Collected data
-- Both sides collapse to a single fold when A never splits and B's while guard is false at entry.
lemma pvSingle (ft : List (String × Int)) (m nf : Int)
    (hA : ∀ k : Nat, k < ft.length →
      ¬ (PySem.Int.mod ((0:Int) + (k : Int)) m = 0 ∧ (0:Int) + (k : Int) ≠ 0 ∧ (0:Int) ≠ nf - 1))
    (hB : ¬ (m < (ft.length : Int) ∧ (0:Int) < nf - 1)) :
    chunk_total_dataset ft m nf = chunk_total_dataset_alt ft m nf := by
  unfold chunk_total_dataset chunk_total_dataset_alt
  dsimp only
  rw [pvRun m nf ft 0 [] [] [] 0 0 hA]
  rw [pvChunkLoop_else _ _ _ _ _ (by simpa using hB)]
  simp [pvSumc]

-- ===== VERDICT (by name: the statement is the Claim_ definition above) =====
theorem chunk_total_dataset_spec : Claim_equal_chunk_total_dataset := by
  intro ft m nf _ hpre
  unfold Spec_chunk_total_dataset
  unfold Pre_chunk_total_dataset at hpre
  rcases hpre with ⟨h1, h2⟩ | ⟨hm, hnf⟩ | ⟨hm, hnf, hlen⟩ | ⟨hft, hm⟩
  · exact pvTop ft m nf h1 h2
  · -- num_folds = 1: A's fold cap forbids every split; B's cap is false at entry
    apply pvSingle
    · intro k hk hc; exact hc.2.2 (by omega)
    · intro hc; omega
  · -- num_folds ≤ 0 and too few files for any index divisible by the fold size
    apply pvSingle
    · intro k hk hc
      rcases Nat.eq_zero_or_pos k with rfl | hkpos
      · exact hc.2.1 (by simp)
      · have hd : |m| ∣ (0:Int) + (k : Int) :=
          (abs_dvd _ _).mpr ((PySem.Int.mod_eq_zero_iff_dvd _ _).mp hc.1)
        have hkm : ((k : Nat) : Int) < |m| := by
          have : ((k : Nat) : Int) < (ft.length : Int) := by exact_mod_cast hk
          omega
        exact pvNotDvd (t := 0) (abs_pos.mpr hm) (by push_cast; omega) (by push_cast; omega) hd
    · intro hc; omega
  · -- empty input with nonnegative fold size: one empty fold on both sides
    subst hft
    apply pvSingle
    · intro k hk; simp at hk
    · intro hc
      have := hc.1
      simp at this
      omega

==

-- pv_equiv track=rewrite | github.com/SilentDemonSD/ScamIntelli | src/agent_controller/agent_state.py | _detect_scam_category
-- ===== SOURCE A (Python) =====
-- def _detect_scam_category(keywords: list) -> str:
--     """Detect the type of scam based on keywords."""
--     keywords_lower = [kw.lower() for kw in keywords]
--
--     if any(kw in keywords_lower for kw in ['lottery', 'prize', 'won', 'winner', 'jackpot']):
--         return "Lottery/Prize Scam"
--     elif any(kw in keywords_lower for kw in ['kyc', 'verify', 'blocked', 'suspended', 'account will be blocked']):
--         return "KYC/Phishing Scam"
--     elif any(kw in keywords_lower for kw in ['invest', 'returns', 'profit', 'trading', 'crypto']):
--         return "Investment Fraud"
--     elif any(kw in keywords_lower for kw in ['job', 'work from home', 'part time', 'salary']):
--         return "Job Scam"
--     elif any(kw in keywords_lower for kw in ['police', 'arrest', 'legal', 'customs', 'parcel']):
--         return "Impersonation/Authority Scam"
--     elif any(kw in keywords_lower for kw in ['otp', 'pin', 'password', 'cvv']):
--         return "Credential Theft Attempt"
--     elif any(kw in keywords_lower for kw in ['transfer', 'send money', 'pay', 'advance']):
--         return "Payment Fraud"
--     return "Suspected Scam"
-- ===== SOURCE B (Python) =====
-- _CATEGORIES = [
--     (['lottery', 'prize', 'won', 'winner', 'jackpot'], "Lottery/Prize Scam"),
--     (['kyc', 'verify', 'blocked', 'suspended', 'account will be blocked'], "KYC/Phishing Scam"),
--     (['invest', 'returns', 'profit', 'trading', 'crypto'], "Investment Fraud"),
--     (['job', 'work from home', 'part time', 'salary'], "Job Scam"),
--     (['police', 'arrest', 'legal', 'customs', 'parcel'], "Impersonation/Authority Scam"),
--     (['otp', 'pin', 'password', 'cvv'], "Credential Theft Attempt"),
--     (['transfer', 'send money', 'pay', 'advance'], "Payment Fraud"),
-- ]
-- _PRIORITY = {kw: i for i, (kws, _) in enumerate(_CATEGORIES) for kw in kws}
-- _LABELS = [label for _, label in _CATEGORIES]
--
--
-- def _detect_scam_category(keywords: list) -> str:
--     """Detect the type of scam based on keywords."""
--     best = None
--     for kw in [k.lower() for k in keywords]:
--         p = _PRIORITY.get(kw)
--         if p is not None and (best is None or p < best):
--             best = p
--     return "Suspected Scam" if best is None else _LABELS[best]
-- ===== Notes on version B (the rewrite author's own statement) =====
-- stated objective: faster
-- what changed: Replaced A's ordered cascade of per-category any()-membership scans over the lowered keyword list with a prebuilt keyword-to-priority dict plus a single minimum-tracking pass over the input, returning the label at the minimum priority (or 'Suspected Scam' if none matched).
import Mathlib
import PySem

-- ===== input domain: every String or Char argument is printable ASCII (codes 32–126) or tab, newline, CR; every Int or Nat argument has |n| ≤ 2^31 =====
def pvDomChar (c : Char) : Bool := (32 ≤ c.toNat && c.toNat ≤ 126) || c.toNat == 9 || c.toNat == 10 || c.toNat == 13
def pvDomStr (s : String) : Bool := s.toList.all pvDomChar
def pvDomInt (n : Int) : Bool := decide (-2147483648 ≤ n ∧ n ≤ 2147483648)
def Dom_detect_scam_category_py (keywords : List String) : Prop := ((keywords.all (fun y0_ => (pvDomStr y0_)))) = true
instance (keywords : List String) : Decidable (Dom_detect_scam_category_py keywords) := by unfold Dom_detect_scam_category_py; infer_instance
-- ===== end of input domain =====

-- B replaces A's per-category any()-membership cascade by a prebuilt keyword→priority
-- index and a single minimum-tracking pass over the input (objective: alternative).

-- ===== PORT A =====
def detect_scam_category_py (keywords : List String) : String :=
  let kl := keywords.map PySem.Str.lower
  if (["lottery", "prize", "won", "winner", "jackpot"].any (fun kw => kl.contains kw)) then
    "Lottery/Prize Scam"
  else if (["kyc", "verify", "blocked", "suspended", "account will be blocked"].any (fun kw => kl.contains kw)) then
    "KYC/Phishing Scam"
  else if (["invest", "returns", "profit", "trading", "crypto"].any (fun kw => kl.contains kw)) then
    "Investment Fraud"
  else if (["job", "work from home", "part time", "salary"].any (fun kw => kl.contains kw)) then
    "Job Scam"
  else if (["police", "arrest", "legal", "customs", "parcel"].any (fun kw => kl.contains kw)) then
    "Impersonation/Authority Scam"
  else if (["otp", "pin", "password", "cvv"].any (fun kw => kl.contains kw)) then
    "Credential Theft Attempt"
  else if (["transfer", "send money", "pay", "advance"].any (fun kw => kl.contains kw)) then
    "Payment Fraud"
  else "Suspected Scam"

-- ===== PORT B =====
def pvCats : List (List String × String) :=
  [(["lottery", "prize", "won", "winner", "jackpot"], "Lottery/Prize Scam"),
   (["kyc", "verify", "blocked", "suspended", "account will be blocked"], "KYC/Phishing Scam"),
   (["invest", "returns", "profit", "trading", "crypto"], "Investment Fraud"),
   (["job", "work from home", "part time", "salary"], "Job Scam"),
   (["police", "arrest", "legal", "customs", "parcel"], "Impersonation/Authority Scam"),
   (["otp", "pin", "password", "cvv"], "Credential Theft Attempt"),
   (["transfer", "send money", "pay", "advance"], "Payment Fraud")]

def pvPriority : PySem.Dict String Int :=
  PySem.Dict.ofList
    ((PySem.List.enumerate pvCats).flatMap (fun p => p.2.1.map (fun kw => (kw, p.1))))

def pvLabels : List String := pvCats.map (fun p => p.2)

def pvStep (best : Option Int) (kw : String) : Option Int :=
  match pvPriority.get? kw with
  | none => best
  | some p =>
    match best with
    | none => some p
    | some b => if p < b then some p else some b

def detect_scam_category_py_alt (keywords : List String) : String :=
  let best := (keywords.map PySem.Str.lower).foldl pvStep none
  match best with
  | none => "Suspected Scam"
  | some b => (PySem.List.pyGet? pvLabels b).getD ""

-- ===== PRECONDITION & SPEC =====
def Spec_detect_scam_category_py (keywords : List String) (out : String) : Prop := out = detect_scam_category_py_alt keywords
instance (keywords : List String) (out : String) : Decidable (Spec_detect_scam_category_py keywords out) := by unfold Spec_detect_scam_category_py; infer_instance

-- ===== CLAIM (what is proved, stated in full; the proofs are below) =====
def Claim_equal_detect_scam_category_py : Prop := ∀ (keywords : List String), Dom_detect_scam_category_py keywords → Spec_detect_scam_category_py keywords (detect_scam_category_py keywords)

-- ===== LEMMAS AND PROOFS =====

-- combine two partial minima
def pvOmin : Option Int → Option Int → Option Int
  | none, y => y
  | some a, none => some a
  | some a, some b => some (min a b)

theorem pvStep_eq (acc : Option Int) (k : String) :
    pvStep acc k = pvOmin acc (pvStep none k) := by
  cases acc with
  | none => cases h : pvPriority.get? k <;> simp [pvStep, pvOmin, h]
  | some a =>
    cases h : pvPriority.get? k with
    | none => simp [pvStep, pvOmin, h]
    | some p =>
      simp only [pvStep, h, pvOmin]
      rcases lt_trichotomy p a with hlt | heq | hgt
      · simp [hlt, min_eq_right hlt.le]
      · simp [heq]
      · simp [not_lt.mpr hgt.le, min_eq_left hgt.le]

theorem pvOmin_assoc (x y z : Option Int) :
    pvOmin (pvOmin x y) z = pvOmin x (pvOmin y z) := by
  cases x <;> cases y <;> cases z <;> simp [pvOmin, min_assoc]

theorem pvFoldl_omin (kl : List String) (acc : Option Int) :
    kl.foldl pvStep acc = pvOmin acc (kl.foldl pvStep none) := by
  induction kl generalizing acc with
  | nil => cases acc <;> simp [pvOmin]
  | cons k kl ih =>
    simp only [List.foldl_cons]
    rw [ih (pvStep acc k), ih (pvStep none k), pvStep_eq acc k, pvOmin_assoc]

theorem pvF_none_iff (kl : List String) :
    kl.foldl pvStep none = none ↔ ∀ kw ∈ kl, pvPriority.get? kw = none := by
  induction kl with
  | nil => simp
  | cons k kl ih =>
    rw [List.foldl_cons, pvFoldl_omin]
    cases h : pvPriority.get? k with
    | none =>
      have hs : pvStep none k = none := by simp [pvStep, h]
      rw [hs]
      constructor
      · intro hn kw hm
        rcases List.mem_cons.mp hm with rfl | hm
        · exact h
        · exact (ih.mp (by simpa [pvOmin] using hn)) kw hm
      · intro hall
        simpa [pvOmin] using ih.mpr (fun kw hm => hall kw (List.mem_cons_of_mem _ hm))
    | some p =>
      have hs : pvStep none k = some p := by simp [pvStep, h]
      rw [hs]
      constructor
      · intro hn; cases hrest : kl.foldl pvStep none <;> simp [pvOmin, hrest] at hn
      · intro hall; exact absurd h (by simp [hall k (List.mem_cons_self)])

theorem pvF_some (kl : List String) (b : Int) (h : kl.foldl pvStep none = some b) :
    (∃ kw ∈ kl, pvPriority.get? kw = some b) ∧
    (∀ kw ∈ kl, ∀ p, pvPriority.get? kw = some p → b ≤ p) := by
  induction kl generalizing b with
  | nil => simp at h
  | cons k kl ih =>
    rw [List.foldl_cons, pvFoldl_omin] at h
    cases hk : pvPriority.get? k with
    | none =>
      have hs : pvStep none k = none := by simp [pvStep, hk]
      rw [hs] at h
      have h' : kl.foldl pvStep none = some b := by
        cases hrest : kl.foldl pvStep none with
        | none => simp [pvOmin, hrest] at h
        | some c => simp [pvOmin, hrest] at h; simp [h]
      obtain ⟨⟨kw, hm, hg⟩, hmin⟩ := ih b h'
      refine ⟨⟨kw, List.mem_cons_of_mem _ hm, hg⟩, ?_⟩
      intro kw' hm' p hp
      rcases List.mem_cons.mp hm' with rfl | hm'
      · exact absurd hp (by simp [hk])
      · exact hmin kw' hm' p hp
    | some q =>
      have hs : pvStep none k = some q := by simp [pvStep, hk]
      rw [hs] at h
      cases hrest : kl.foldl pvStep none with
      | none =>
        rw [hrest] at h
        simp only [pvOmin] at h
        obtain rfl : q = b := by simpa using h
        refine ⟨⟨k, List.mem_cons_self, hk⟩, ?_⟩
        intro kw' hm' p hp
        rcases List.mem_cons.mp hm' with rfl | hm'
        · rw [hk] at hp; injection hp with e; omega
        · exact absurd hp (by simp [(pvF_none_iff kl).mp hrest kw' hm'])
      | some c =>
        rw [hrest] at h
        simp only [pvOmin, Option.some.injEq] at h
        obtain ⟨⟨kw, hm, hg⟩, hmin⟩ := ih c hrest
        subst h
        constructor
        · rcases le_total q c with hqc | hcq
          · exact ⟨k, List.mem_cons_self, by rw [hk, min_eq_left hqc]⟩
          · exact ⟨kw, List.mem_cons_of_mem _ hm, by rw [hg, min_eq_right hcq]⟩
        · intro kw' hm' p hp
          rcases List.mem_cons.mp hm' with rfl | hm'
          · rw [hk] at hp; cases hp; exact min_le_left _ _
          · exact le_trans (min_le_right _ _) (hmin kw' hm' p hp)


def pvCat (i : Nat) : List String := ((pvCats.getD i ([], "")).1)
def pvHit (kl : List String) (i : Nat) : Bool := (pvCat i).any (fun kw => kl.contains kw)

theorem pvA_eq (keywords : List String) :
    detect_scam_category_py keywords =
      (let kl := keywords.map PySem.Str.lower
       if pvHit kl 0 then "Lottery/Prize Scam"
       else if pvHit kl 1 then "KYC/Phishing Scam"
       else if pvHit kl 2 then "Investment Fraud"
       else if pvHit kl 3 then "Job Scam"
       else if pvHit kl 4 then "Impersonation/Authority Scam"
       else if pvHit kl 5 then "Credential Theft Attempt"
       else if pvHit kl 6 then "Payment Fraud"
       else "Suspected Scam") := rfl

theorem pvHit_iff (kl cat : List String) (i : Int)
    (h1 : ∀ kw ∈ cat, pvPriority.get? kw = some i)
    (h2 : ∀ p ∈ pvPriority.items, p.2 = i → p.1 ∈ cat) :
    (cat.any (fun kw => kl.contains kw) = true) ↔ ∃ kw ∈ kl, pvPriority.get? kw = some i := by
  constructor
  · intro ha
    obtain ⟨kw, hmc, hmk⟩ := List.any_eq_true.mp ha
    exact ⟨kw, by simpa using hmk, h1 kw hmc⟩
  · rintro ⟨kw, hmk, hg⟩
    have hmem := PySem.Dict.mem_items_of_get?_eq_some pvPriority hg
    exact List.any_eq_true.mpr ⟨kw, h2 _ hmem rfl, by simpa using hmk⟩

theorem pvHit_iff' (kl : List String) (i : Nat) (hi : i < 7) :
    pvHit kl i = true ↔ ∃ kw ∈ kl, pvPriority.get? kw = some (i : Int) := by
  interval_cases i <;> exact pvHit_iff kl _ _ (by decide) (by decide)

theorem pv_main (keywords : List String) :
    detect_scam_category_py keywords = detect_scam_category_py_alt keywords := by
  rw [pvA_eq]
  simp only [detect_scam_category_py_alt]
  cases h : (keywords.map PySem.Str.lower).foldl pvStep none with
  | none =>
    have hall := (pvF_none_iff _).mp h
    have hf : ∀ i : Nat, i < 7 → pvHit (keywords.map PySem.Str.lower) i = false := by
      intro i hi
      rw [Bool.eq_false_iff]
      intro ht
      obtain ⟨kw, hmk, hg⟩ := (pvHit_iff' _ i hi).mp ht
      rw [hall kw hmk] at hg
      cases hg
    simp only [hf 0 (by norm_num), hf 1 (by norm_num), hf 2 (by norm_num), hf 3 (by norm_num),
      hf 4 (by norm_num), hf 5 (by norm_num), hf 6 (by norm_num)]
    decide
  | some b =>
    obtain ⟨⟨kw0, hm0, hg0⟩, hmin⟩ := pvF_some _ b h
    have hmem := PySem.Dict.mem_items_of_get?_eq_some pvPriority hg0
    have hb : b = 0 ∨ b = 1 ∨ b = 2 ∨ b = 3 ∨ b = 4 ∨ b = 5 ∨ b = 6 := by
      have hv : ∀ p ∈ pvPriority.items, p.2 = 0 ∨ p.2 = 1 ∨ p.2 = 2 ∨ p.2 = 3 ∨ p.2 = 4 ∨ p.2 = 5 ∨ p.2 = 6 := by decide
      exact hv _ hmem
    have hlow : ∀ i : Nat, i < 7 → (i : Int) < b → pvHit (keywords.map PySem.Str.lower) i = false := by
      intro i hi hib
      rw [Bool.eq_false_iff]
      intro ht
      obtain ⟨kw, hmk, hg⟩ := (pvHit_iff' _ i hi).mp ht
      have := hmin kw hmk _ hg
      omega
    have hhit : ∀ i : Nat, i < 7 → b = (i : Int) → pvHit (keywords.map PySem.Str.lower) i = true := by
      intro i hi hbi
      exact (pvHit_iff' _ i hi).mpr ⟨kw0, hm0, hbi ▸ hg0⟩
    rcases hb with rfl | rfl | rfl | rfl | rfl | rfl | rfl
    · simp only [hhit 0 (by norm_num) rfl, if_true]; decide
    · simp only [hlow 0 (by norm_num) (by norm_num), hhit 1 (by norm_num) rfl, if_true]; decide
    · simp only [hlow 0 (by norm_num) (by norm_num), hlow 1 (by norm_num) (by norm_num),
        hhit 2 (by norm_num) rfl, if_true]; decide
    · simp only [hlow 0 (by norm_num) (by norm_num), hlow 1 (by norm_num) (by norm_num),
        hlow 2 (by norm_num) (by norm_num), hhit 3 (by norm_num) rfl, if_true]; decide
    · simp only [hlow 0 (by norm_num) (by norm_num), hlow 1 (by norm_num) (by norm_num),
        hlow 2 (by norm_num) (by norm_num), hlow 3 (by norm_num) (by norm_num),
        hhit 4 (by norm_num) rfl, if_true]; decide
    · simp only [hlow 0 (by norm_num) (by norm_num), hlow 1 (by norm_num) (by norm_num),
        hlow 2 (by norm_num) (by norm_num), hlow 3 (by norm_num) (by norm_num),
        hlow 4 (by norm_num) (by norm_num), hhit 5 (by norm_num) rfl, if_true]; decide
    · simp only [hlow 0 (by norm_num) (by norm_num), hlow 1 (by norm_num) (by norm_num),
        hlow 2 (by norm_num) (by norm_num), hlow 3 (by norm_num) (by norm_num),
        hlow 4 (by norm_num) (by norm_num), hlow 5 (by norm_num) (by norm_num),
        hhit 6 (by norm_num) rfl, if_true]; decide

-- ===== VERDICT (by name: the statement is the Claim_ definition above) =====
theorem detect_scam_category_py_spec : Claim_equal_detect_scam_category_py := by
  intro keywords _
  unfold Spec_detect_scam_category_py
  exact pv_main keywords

* * *

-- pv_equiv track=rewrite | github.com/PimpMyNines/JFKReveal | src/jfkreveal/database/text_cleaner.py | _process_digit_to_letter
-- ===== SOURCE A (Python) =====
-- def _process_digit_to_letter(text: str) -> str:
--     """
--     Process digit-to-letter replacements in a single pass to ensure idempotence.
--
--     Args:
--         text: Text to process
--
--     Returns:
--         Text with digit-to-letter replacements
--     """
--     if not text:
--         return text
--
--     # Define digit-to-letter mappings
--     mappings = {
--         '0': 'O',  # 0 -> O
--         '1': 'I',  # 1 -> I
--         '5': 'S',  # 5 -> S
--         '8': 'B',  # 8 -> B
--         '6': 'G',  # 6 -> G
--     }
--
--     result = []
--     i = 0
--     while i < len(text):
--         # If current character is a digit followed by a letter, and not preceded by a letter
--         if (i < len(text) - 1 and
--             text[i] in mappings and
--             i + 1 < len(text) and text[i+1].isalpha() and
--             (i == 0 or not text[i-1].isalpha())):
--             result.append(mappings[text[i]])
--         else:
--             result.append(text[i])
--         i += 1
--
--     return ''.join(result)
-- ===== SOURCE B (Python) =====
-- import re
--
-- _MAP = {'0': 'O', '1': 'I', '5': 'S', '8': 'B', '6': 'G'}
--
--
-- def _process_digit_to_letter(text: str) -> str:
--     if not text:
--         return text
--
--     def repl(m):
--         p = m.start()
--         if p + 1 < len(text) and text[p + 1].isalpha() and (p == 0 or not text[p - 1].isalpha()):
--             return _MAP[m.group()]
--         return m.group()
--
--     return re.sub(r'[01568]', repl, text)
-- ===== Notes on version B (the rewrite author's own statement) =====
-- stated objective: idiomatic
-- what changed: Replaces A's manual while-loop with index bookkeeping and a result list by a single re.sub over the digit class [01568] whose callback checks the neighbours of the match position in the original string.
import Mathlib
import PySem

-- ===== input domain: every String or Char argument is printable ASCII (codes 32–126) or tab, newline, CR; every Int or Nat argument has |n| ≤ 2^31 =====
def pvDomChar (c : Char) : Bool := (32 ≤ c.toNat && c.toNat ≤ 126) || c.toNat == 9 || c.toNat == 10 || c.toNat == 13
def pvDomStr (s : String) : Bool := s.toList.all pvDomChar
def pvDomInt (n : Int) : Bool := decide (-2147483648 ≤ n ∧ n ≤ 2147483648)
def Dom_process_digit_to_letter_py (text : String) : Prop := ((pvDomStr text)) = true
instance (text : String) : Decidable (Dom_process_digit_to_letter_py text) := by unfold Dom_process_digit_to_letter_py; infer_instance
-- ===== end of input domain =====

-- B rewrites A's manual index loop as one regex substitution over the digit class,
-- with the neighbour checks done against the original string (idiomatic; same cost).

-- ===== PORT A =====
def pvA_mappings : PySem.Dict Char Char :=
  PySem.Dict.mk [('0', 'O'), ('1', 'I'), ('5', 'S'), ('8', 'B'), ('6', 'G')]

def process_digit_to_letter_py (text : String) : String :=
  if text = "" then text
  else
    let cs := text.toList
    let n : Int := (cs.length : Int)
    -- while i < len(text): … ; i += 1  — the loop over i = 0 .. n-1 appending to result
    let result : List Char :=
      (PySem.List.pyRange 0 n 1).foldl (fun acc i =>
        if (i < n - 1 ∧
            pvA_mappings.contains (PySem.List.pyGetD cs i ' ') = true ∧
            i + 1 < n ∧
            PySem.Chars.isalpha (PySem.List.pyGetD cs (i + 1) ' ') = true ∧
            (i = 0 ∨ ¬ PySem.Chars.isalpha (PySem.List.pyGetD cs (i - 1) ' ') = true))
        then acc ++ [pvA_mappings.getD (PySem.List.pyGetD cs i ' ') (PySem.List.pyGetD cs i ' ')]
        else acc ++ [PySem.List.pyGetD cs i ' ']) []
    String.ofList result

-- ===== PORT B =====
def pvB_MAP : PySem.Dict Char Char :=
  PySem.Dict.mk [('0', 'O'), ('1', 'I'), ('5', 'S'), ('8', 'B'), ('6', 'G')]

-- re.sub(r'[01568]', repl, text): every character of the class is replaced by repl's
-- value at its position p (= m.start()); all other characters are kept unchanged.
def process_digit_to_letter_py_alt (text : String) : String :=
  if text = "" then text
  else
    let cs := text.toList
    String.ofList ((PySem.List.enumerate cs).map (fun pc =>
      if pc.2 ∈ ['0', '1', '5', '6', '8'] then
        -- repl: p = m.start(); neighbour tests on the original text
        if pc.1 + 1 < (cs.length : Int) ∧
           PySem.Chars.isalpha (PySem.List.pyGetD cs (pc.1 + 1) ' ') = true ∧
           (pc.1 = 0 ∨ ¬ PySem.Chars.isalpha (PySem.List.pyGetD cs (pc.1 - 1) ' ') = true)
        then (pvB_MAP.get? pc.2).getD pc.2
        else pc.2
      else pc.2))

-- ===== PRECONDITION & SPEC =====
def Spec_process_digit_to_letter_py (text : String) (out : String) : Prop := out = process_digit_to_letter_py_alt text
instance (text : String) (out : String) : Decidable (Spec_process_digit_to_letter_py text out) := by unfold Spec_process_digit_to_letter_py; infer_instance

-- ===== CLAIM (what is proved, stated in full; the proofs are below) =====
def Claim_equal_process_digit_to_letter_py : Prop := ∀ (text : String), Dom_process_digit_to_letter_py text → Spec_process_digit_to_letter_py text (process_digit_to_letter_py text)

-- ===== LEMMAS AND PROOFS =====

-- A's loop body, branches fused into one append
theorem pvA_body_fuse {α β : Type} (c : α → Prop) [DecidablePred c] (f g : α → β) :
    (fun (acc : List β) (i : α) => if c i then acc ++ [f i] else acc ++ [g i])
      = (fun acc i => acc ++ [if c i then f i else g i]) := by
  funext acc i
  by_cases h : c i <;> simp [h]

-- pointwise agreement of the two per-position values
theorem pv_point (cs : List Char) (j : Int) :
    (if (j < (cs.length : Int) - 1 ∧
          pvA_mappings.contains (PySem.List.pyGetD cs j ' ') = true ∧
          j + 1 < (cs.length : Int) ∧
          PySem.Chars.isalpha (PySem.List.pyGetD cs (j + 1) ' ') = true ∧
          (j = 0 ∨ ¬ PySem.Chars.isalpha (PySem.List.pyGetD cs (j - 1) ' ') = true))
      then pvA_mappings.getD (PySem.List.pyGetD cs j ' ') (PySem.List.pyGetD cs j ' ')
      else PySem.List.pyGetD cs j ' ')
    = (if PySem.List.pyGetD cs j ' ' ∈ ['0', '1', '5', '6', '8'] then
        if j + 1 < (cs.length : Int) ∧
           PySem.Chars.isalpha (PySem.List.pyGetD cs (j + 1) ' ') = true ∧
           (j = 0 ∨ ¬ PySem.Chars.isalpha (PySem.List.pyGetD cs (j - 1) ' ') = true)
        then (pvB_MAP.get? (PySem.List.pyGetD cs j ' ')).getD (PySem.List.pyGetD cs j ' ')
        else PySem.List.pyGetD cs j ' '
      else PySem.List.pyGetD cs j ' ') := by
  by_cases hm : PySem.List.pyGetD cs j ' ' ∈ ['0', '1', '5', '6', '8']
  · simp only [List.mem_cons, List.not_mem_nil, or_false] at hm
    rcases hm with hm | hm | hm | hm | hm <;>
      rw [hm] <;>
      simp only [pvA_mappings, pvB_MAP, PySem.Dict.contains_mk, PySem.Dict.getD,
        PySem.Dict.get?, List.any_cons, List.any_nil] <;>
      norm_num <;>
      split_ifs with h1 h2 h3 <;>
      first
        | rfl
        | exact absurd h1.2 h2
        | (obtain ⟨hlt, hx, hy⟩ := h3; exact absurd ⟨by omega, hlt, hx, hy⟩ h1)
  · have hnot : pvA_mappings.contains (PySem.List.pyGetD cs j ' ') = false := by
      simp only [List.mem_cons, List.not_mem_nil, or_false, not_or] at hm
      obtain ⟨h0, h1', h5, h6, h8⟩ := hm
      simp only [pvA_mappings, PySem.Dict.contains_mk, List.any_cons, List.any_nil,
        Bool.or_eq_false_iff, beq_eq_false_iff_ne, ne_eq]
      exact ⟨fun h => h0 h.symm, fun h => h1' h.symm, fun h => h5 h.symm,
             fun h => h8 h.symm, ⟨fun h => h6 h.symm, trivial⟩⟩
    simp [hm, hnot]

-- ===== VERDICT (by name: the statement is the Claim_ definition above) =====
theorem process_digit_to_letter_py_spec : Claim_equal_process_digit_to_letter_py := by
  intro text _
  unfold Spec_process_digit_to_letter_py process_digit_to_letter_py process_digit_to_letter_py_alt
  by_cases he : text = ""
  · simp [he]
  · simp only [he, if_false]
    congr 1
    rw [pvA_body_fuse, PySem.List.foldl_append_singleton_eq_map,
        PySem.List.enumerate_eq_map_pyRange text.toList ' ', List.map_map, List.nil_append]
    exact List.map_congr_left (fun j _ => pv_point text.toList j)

TASK DIRECTIONS:
Once you find the line with "-- Both sides" in the entries above, output it and each line after it up to and including the line with "hc.2.2 (by omega)", and nothing else.

RESPONSE TO THIS TASK:
-- Both sides collapse to a single fold when A never splits and B's while guard is false at entry.
lemma pvSingle (ft : List (String × Int)) (m nf : Int)
    (hA : ∀ k : Nat, k < ft.length →
      ¬ (PySem.Int.mod ((0:Int) + (k : Int)) m = 0 ∧ (0:Int) + (k : Int) ≠ 0 ∧ (0:Int) ≠ nf - 1))
    (hB : ¬ (m < (ft.length : Int) ∧ (0:Int) < nf - 1)) :
    chunk_total_dataset ft m nf = chunk_total_dataset_alt ft m nf := by
  unfold chunk_total_dataset chunk_total_dataset_alt
  dsimp only
  rw [pvRun m nf ft 0 [] [] [] 0 0 hA]
  rw [pvChunkLoop_else _ _ _ _ _ (by simpa using hB)]
  simp [pvSumc]

-- ===== VERDICT (by name: the statement is the Claim_ definition above) =====
theorem chunk_total_dataset_spec : Claim_equal_chunk_total_dataset := by
  intro ft m nf _ hpre
  unfold Spec_chunk_total_dataset
  unfold Pre_chunk_total_dataset at hpre
  rcases hpre with ⟨h1, h2⟩ | ⟨hm, hnf⟩ | ⟨hm, hnf, hlen⟩ | ⟨hft, hm⟩
  · exact pvTop ft m nf h1 h2
  · -- num_folds = 1: A's fold cap forbids every split; B's cap is false at entry
    apply pvSingle
    · intro k hk hc; exact hc.2.2 (by omega)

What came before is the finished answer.